Decline of two-party system could open way for more extreme fringe

Decline of two-party system could open way for more extreme fringe

Andrews’ government MPs spooked by successive scandals breathed a collective sigh of relief on Wednesday with the findings of a new survey revealing that twice the number of Victorians think Labor is best placed to “govern with integrity and honesty”, when compared to the Coalition.

The survey found that a not-so whopping 42 per cent of Victorians gave Labor the lead over the Coalition which scored just 21 per cent. In Australia's political duopoly, that’s a win, right?

Daniel Andrews and Matthew Guy will battle it out to be elected the state’s next premier.Credit:Fairfax Media

Dig a little deeper into the results and both parties have cause for concern. More than one third of Victorians – 37 per cent – don’t think either side is up to the job of ruling with honesty or integrity. And that’s a problem.

While it should come as no surprise that rusted-on party supporters were more likely to back their own side on matters of integrity, even they had their doubts.

Of the respondents that usually vote Labor, 72 per cent thought the ALP was best placed on the integrity measure meaning almost 30 per cent weren’t so sure. Of Coalition voters, only 64 per cent were convinced their side were the more honest bunch.

The electoral reality of this distrust was realised at the federal election when one in three voters couldn’t bring themselves to vote for either Labor or the Coalition, causing a disruption to Australia’s near century-old political duopoly.

But long before the “teal-wave” swept independents to Canberra in May, the two-party system had started to wane. And in 13 weeks we will learn whether it will, as many strategists predict, be replicated at a state level.

Already, the trend isn't looking good for the major parties.

Forty years ago, at the 1982 Victorian election, more than 93 per cent of voters popped a number one next to Labor, the Liberals or the National Parties. A decade on, it had dropped to 90 per cent.
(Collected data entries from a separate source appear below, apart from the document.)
-- pv_equiv track=rewrite | github.com/shawnerii/Polyalphabetic-Cipher-Encryption | Polyalphabetic Cipher English/brute_force_vigenere.py | word_frequency_check
-- ===== SOURCE A (Python) =====
-- from collections import Counter
--
-- def word_frequency_check(text):
--     common_words = {'an', 'on', 'of', 'to', 'or', 'by', 'the', 'but', 'and'}
--     words = text.lower().split()
--     counter = Counter(words)
--
--     one_letter_words = [word for word in words if len(word) == 1]
--     if any(word not in {'i', 'a'} for word in one_letter_words):
--         return False
--
--     common_word_count = sum(counter[word] for word in common_words)
--     return common_word_count > 8
-- ===== SOURCE B (Python) =====
-- def word_frequency_check(text):
--     common_words = {'an', 'on', 'of', 'to', 'or', 'by', 'the', 'but', 'and'}
--     common_word_count = 0
--     valid = True
--     for word in text.lower().split():
--         if word in common_words:
--             common_word_count += 1
--         if len(word) == 1 and word not in ('i', 'a'):
--             valid = False
--     if not valid:
--         return False
--     return common_word_count > 8
-- ===== Notes on version B (the rewrite author's own statement) =====
-- stated objective: simpler
-- what changed: Replaces A's three passes (build a Counter, collect one-letter words and test them, sum counts over the fixed common-word set) with one accumulating scan that keeps an integer count and a validity flag.
import Mathlib
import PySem

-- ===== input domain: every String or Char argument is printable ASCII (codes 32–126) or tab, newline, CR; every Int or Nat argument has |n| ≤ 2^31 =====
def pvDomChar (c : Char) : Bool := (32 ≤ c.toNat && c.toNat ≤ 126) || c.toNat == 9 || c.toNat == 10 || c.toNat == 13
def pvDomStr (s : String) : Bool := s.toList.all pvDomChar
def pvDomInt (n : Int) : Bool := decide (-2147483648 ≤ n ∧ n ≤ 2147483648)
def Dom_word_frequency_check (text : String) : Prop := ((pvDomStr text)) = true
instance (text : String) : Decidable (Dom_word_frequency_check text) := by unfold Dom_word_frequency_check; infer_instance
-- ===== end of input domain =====

-- B replaces A's three passes (Counter, one-letter list + any, sum over the common set)
-- with a single accumulating scan keeping a count and a validity flag (objective: simpler).

-- the fixed common-word set, shared literal of both programs
def pvCommon : List String := ["an", "on", "of", "to", "or", "by", "the", "but", "and"]

-- ===== PORT A =====
def word_frequency_check (text : String) : Bool :=
  let words := PySem.Str.split₀ (PySem.Str.lower text)
  let counter := PySem.Dict.counter words
  let one_letter_words := words.filter (fun w => PySem.Str.len w == 1)
  if one_letter_words.any (fun w => !(w == "i" || w == "a")) then
    false
  else
    decide ((pvCommon.map (fun w => counter.getD w 0)).sum > 8)

-- ===== PORT B =====
def pvBStep (st : Int × Bool) (w : String) : Int × Bool :=
  let st1 := if pvCommon.contains w then (st.1 + 1, st.2) else st
  if PySem.Str.len w == 1 && !(w == "i" || w == "a") then (st1.1, false) else st1

def word_frequency_check_alt (text : String) : Bool :=
  let st := (PySem.Str.split₀ (PySem.Str.lower text)).foldl pvBStep (0, true)
  if !st.2 then false else decide (st.1 > 8)

-- ===== PRECONDITION & SPEC =====
def Spec_word_frequency_check (text : String) (out : Bool) : Prop := out = word_frequency_check_alt text
instance (text : String) (out : Bool) : Decidable (Spec_word_frequency_check text out) := by unfold Spec_word_frequency_check; infer_instance

-- ===== CLAIM (what is proved, stated in full; the proofs are below) =====
def Claim_equal_word_frequency_check : Prop := ∀ (text : String), Dom_word_frequency_check text → Spec_word_frequency_check text (word_frequency_check text)

-- ===== LEMMAS AND PROOFS =====

-- one step of B's fold, in accumulator-free form
theorem pvStep_eq (st : Int × Bool) (x : String) :
    pvBStep st x = (st.1 + (if pvCommon.contains x then 1 else 0),
                    st.2 && !(PySem.Str.len x == 1 && !(x == "i" || x == "a"))) := by
  unfold pvBStep
  cases hc : pvCommon.contains x <;>
    cases hb : (PySem.Str.len x == 1 && !(x == "i" || x == "a")) <;>
      simp only [Bool.false_eq_true, if_false, if_true, Bool.not_false, Bool.not_true,
        Bool.and_true, Bool.and_false, add_zero]

-- B's fold invariant: it counts common words and records whether any bad one-letter word occurred
theorem pvFold_inv (ws : List String) (c : Int) (v : Bool) :
    ws.foldl pvBStep (c, v)
      = (c + (ws.countP (fun w => pvCommon.contains w) : Int),
         v && !(ws.any (fun w => PySem.Str.len w == 1 && !(w == "i" || w == "a")))) := by
  induction ws generalizing c v with
  | nil => simp
  | cons x ws ih =>
    rw [List.foldl_cons, pvStep_eq, ih]
    simp only [List.countP_cons, List.any_cons, Prod.mk.injEq]
    constructor
    · push_cast; ring
    · cases hb : (PySem.Str.len x == 1 && !(x == "i" || x == "a")) <;> cases v <;> simp

-- counting a disjunction of disjoint predicates splits into a sum
theorem pvCountP_or {α : Type} (p q : α → Bool) (h : ∀ a, ¬(p a = true ∧ q a = true)) :
    ∀ ws : List α, ws.countP (fun a => p a || q a) = ws.countP p + ws.countP q := by
  intro ws
  induction ws with
  | nil => simp
  | cons x ws ih =>
    simp only [List.countP_cons, ih]
    cases hp : p x <;> cases hq : q x <;> simp_all <;> omega

-- the sum of per-word counts over a duplicate-free key list is the count of hits
theorem pvSum_counts (C : List String) (hC : C.Nodup) (ws : List String) :
    ((C.map (fun w => ((ws.count w : Nat) : Int))).sum)
      = (ws.countP (fun w => C.contains w) : Int) := by
  induction C with
  | nil => simp
  | cons a C ih =>
    rw [List.nodup_cons] at hC
    simp only [List.map_cons, List.sum_cons, ih hC.2]
    have hsplit : ws.countP (fun w => (a :: C).contains w)
        = ws.countP (fun w => w == a) + ws.countP (fun w => C.contains w) := by
      have hdisj : ∀ w : String, ¬((w == a) = true ∧ C.contains w = true) := by
        intro w ⟨h1, h2⟩
        exact hC.1 (by simpa [eq_of_beq h1] using (List.contains_iff_mem.mp h2))
      calc ws.countP (fun w => (a :: C).contains w)
          = ws.countP (fun w => (w == a) || C.contains w) := by
            simp only [List.contains_cons]
        _ = _ := pvCountP_or _ _ hdisj ws
    rw [hsplit, List.count]
    push_cast
    ring

-- ===== VERDICT (by name: the statement is the Claim_ definition above) =====
theorem word_frequency_check_spec : Claim_equal_word_frequency_check := by
  intro text _
  unfold Spec_word_frequency_check word_frequency_check word_frequency_check_alt
  simp only [List.any_filter, pvFold_inv, PySem.Dict.getD_counter,
    pvSum_counts pvCommon (by decide) (PySem.Str.split₀ (PySem.Str.lower text))]
  cases h : ((PySem.Str.split₀ (PySem.Str.lower text)).any
      (fun w => PySem.Str.len w == 1 && !(w == "i" || w == "a"))) <;>
    simp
By 2002 first-preference support for Labor or the Coalition was 86 per cent. In 2014, it had dropped to 80 per cent and at the last election it was down to 78 per cent.

Much of the blame rests with the major political parties with scandals, abandoned election commitments, and rampant factionalism fuelling a disillusionment of the two-party system. For a new generation, political parties are considered a relic of the past.

Zali Steggall, flanked by her fellow Independent MPs. Long before the “teal-wave” swept into Canberra in May, the two-party system had started to wane.Credit:Alex Ellinghausen

As Victoria’s last Liberal premier, Denis Napthine, told this masthead last week: “These days you wouldn’t dare say you were a member of a political party,”

Napthine says that the consequence of the decline in party membership has been a narrowed supporter base. That has created a cyclical problem where parties can no longer offer the strongest candidates, making them more likely to become vehicles for the ambitious to seek power.

In tandem with these local factors, there has been a global decline in membership-based organisations such as churches and charities that are also struggling to attract support as a new generation opts for narrower issue-based allegiances.

So, what does all this mean for the upcoming Victorian election?

With support and trust for the major parties slipping, the conditions are perfect for further disruption of the two-party system in Victoria. Of the 88 seats in the Legislative Assembly, 35 per cent are considered marginal. The resignation of high-profile and long-serving MPs this election also opens up new opportunities for independents.

Current polls are predicting a majority Labor government as the most likely election outcome, but a minority Labor government is now considered as the next most likely outcome. Strategists inside the major parties believe voters who supported independent candidates at May’s federal election are emboldened by their success and more likely to do so again.

Insiders from the major parties fear that strong campaigns in Liberal seats like Caulfield, Brighton and Kew, or the Labor held seats of Hawthorn, Melton and Werribee could put them at risk.

While independent victories in these electorates are unlikely to cause havoc on Spring Street – it’s a trend that deserves our attention for its potential to create room for more extremist parties from the left and the right.

So-called "teal independents" championing integrity, climate and women’s issues, aren’t the problem. But their ability to woo voters away from the major parties will further fracture Labor and the Coalition and is unlikely to improve consensus in politics in the longer term.

The party system isn’t perfect but for many years it has, for the most part, served us well. A system of broad ideological coherence has provided a stability and forces parliaments to favour the middle not political extremes. A major collapse in support for Australia’s two centrist parties will instead leave parliament more vulnerable to demands from the fringes.